Ed è a metà del libro (510 pagine, divise esattamente in 255 scritte e altrettante di foto) che Loris ricorda di avere incontrato Alfredo Beltrame, nel luglio 1946, reduce dalla guerra e dalla prigionia in Africa, catturato dai francesi. «Al suo incontro è legato il nome di un dolce che ha raggiunto una grande notorietà anche se con un nome storpiato, il tiramesù, e non tiramisù come ormai fanno dappertutto». E aggiunge: «Male, molto approssimato e industriale, senza la poesia che caratterizza il lavoro dell’artigiano pasticcere». Orgoglio di un mestiere, di una sapere e di un saper fare.
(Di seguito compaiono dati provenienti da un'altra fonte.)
-- pv_equiv track=rewrite | github.com/imjohnlouie04/Arms-Engine | arms_engine/compression.py | count_archive_notes
-- ===== SOURCE A (Python) =====
-- def count_archive_notes(section):
--     count = 0
--     inside_notes = False
--     for raw_line in section.splitlines():
--         line = raw_line.strip()
--         if line.startswith("### Completed Notes"):
--             inside_notes = True
--             continue
--         if line.startswith("### ") and not line.startswith("### Completed Notes"):
--             inside_notes = False
--         if inside_notes and line.startswith("- "):
--             count += 1
--     return count
-- ===== SOURCE B (Python) =====
-- def count_archive_notes(section):
--     # Group stripped lines into (header, body) sections first, then count in a second pass.
--     sections = []
--     header = None
--     body = []
--     for ln in (raw.strip() for raw in section.splitlines()):
--         if ln.startswith("### "):
--             if header is not None:
--                 sections.append((header, body))
--             header, body = ln, []
--         elif header is not None:
--             body.append(ln)
--     if header is not None:
--         sections.append((header, body))
--     return sum(
--         sum(1 for ln in body if ln.startswith("- "))
--         for hdr, body in sections
--         if hdr.startswith("### Completed Notes")
--     )
-- ===== Notes on version B (the rewrite author's own statement) =====
-- stated objective: alternative
-- what changed: Replaces the inline inside-notes flag with a two-pass decomposition: first group stripped lines into (header, body) sections, then sum the '- ' bullets of bodies under '### Completed Notes' headers.
import Mathlib
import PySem

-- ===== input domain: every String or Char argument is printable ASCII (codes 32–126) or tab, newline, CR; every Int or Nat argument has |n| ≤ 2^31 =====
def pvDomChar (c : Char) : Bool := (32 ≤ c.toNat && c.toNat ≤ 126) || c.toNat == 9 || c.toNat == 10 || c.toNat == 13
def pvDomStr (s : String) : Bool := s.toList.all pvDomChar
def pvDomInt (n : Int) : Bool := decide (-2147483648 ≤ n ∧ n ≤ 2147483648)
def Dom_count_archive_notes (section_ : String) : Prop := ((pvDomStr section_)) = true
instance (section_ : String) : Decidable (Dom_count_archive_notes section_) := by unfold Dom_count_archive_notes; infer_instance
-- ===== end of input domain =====

-- B replaces A's inline inside-notes flag with a two-pass grouping into sections; same cost, different decomposition.

-- ===== PORT A =====
def count_archive_notes (section_ : String) : Int :=
  ((PySem.Str.splitlines section_).foldl
    (fun (st : Int × Bool) raw_line =>
      let line := PySem.Str.strip raw_line
      if PySem.Str.startswith line "### Completed Notes" then (st.1, true)
      else
        let inside := if PySem.Str.startswith line "### " &&
                         !(PySem.Str.startswith line "### Completed Notes") then false else st.2
        (if inside && PySem.Str.startswith line "- " then st.1 + 1 else st.1, inside))
    (0, false)).1

-- ===== PORT B =====
-- flush the pending (header, body) into the sections list
def caFlush (st : List (String × List String) × Option (String × List String)) :
    List (String × List String) :=
  match st.2 with
  | none => st.1
  | some hb => st.1 ++ [hb]

def count_archive_notes_alt (section_ : String) : Int :=
  let lines := (PySem.Str.splitlines section_).map PySem.Str.strip
  let st := lines.foldl
    (fun (st : List (String × List String) × Option (String × List String)) ln =>
      if PySem.Str.startswith ln "### " then (caFlush st, some (ln, []))
      else
        match st.2 with
        | none => st
        | some hb => (st.1, some (hb.1, hb.2 ++ [ln])))
    ([], none)
  let sections := caFlush st
  ((sections.filter (fun hb => PySem.Str.startswith hb.1 "### Completed Notes")).map
    (fun hb => ((hb.2.filter (fun ln => PySem.Str.startswith ln "- ")).length : Int))).sum

-- ===== PRECONDITION & SPEC =====
def Spec_count_archive_notes (section_ : String) (out : Int) : Prop := out = count_archive_notes_alt section_
instance (section_ : String) (out : Int) : Decidable (Spec_count_archive_notes section_ out) := by unfold Spec_count_archive_notes; infer_instance

-- ===== CLAIM (what is proved, stated in full; the proofs are below) =====
def Claim_equal_count_archive_notes : Prop := ∀ (section_ : String), Dom_count_archive_notes section_ → Spec_count_archive_notes section_ (count_archive_notes section_)

-- ===== LEMMAS AND PROOFS =====

-- Everything below is stated over opaque predicates C (Completed-Notes header), P (any header),
-- Bul (bullet) so the PySem simp bridges cannot interfere; the ports instantiate them by defeq.

-- common specification: the count over the remaining stripped lines, given the inside flag
def caSpecG (C P Bul : String → Bool) : List String → Bool → Int
  | [], _ => 0
  | ln :: rest, inside =>
    if C ln then caSpecG C P Bul rest true
    else if P ln then caSpecG C P Bul rest false
    else (if inside && Bul ln then 1 else 0) + caSpecG C P Bul rest inside

def caTotalG (C Bul : String → Bool) (secs : List (String × List String)) : Int :=
  ((secs.filter (fun hb => C hb.1)).map
    (fun hb => ((hb.2.filter (fun ln => Bul ln)).length : Int))).sum

def caInsideG (C : String → Bool) (cur : Option (String × List String)) : Bool :=
  match cur with
  | none => false
  | some hb => C hb.1

-- a line starting with "### Completed Notes" starts with "### "
lemma ca_hdr_of_completed {ln : String}
    (h : PySem.Str.startswith ln "### Completed Notes" = true) :
    PySem.Str.startswith ln "### " = true := by
  simp only [PySem.Str.startswith_eq] at h ⊢
  rw [PySem.Chars.startswith_iff] at h ⊢
  exact List.IsPrefix.trans (by decide) h

lemma caA_fold (f : String → String) (C P Bul : String → Bool) (L : List String) :
    ∀ (c : Int) (i : Bool),
    (L.foldl
      (fun (st : Int × Bool) raw_line =>
        let line := f raw_line
        if C line then (st.1, true)
        else
          let inside := if P line && !(C line) then false else st.2
          (if inside && Bul line then st.1 + 1 else st.1, inside))
      (c, i)).1 = c + caSpecG C P Bul (L.map f) i := by
  induction L with
  | nil => intro c i; simp [caSpecG]
  | cons hd tl ih =>
    intro c i
    simp only [List.foldl_cons, List.map_cons, caSpecG]
    by_cases hC : C (f hd) = true
    · simp only [hC, reduceIte]
      rw [ih]
    · simp only [Bool.not_eq_true] at hC
      by_cases hP : P (f hd) = true
      · rw [ih]; simp [hC, hP]
      · simp only [Bool.not_eq_true] at hP
        rw [ih]
        by_cases hB : (i && Bul (f hd)) = true
        · simp [hC, hP, hB]; try omega
        · simp only [Bool.not_eq_true] at hB
          simp [hC, hP, hB]

lemma caTotalG_append_empty (C Bul : String → Bool) (secs : List (String × List String))
    (h : String) : caTotalG C Bul (secs ++ [(h, [])]) = caTotalG C Bul secs := by
  by_cases hC : C h = true <;> simp [caTotalG, List.filter_append, hC]

lemma caTotalG_flush_empty (C Bul : String → Bool) (st : List (String × List String) × Option (String × List String)) (h : String) :
    caTotalG C Bul (caFlush (caFlush st, some (h, []))) = caTotalG C Bul (caFlush st) := by
  simp [caFlush, caTotalG_append_empty]

lemma caTotalG_flush_body (C Bul : String → Bool) (secs : List (String × List String))
    (h : String) (b : List String) (ln : String) :
    caTotalG C Bul (caFlush (secs, some (h, b ++ [ln]))) =
      caTotalG C Bul (caFlush (secs, some (h, b))) +
        (if C h && Bul ln then 1 else 0) := by
  simp only [caFlush, caTotalG, List.filter_append]
  by_cases hC : C h = true
  · by_cases hB : Bul ln = true <;> simp [hC, hB, List.filter_append] <;> push_cast <;> ring
  · simp [hC]

lemma caB_fold (C P Bul : String → Bool) (hCP : ∀ s, C s = true → P s = true)
    (L : List String) : ∀ (secs : List (String × List String))
    (cur : Option (String × List String)),
    caTotalG C Bul (caFlush (L.foldl
      (fun (st : List (String × List String) × Option (String × List String)) ln =>
        if P ln then (caFlush st, some (ln, []))
        else
          match st.2 with
          | none => st
          | some hb => (st.1, some (hb.1, hb.2 ++ [ln])))
      (secs, cur))) = caTotalG C Bul (caFlush (secs, cur)) + caSpecG C P Bul L (caInsideG C cur) := by
  induction L with
  | nil => intro secs cur; simp [caSpecG]
  | cons hd tl ih =>
    intro secs cur
    simp only [List.foldl_cons, caSpecG]
    by_cases hC : C hd = true
    · have hP := hCP hd hC
      simp only [hC, hP, if_true]
      rw [ih, caTotalG_flush_empty]
      simp [caInsideG, hC]
    · by_cases hP : P hd = true
      · simp only [hC, hP, if_true, if_false]
        rw [ih, caTotalG_flush_empty]
        simp [caInsideG, hC]
      · simp only [hC, hP, if_neg, reduceIte]
        match cur with
        | none => rw [ih]; simp [caInsideG]
        | some hb =>
          show caTotalG C Bul (caFlush (tl.foldl _ (secs, some (hb.1, hb.2 ++ [hd])))) = _
          rw [ih, caTotalG_flush_body]
          simp only [caInsideG]
          by_cases hH : C hb.1 = true
          · by_cases hB : Bul hd = true <;> simp [hH, hB] <;> ring
          · simp [hH]

-- ===== VERDICT (by name: the statement is the Claim_ definition above) =====
set_option maxHeartbeats 1000000 in
theorem count_archive_notes_spec : Claim_equal_count_archive_notes := by
  intro section_ _
  unfold Spec_count_archive_notes
  have hA : count_archive_notes section_ =
      0 + caSpecG (fun l => PySem.Str.startswith l "### Completed Notes")
        (fun l => PySem.Str.startswith l "### ") (fun l => PySem.Str.startswith l "- ")
        ((PySem.Str.splitlines section_).map PySem.Str.strip) false :=
    caA_fold PySem.Str.strip (fun l => PySem.Str.startswith l "### Completed Notes")
      (fun l => PySem.Str.startswith l "### ") (fun l => PySem.Str.startswith l "- ")
      (PySem.Str.splitlines section_) 0 false
  have hB : count_archive_notes_alt section_ =
      0 + caSpecG (fun l => PySem.Str.startswith l "### Completed Notes")
        (fun l => PySem.Str.startswith l "### ") (fun l => PySem.Str.startswith l "- ")
        ((PySem.Str.splitlines section_).map PySem.Str.strip) false :=
    caB_fold (fun l => PySem.Str.startswith l "### Completed Notes")
      (fun l => PySem.Str.startswith l "### ") (fun l => PySem.Str.startswith l "- ")
      (fun s hs => ca_hdr_of_completed hs)
      ((PySem.Str.splitlines section_).map PySem.Str.strip) [] none
  rw [hA, hB]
Ed ecco la “vera historia”, come la definisce Loris: «Siamo nel ‘47, a Treviso, piccola città con prete di buon vivere, la guerra è finita e, anche se superstiti, siamo tutti giovani, forti ed entusiasti della vita che ci si apre davanti. Alla sera frequentiamo, anche per la compagnia, una famosa casa di piacere molto chic, dove la sera cucina , per le gentili ospiti, un nostro pasticcere, part-time, Danilo el rosso (perché rosso di capelli). Luglio è periodo di esami, ed eravamo tutti ragazzi di scuola dovevamo dare gli esami di fine corso: la maitresse viene in sala , ci guarda e dice “a letto ragazzi che siete molto giù di corda“. A quel punto Danilo esce dalla cucina, e dice “speté un atimo fasso mi un dolse speciae” E va in cucina, lavora con uova zucchero mascarpone savoiardi e una bottiglia di marsala all’uovo della Ricci di Padova». Casellato annota: «Tutti ingredienti che c’erano nelle cucine non povere della nostra città». E ricorda ad esempio el sbatutin, il roso d’uovo sbattuto fatto sbiancare con tanto zucchero.
Lasciamo la parola a Loris. «Danilo prende un piatto ovale, vi distende uno strato di savoiardi li bagna con la marsala cui ha aggiunto caffè fragrante e forte, e stende sopra un bello strato d’uovo battuto con aggiunto tanto mascarpone. Continua così per ben tre strati e sta per darcelo….ma a quel punto, c’è nella compagnia un giovane capitano dell’aviazione americana, Weinstock, ebreo di Manhattan. Tira fuori dalla borsa di sacco militare, quella che sarebbe diventata famosa ai tempi degli eskimo, ne estrae un barattolo con scritto sopra “New York cocoa” (cacao), prende una forchetta, lo buca e dice “mettiamoci sopra anche questo”. E lì, appoggiato alla porta della sala di accoglienza, con l’inseparabile Gauloise accesa, annuncia seriamente: “o ciamaremo tiramesù”». Ricostruzione molto cinematografica, se si vuole, ma anche molto autoreferenziale, in ambito pasticcero. È stata scritta in tempi non sospetti, quando non c’erano le odierne disfide trevigiana- friulane sulla paternità. E indubbiamente rafforza il mito della piazza, che ha sempre attribuito le radici del dolce alle case di piacere, retrodatando la creazione del dolce, che poi sarebbe stato brevettato da Alba Campeol e Lolli Linguanotto, nei primi anni’ 60, con tanto di certificato dell’Accademia della Cucina. Straordinaria la suggestione del battesimo da parte di Alfredo Beltrame, per arricchire di un autentico coup de theatre la storia della cucina trevigiana. Loris ci aggiunge un piccolo riscontro personale: nel 1991, per andare a correre la maratona di Boston, fece tappa a New York, e andò a trovare la figlia del capitano statunitense, a sua volta pasticcera specializzata in “cake design” a Tribeca. «E si ricordava di suo padre che le parlava del dolce, e voleva che le passassi la ricetta».
Il tocco internazionale che non guasta, per il dolce più universale della tradizione trevigiana.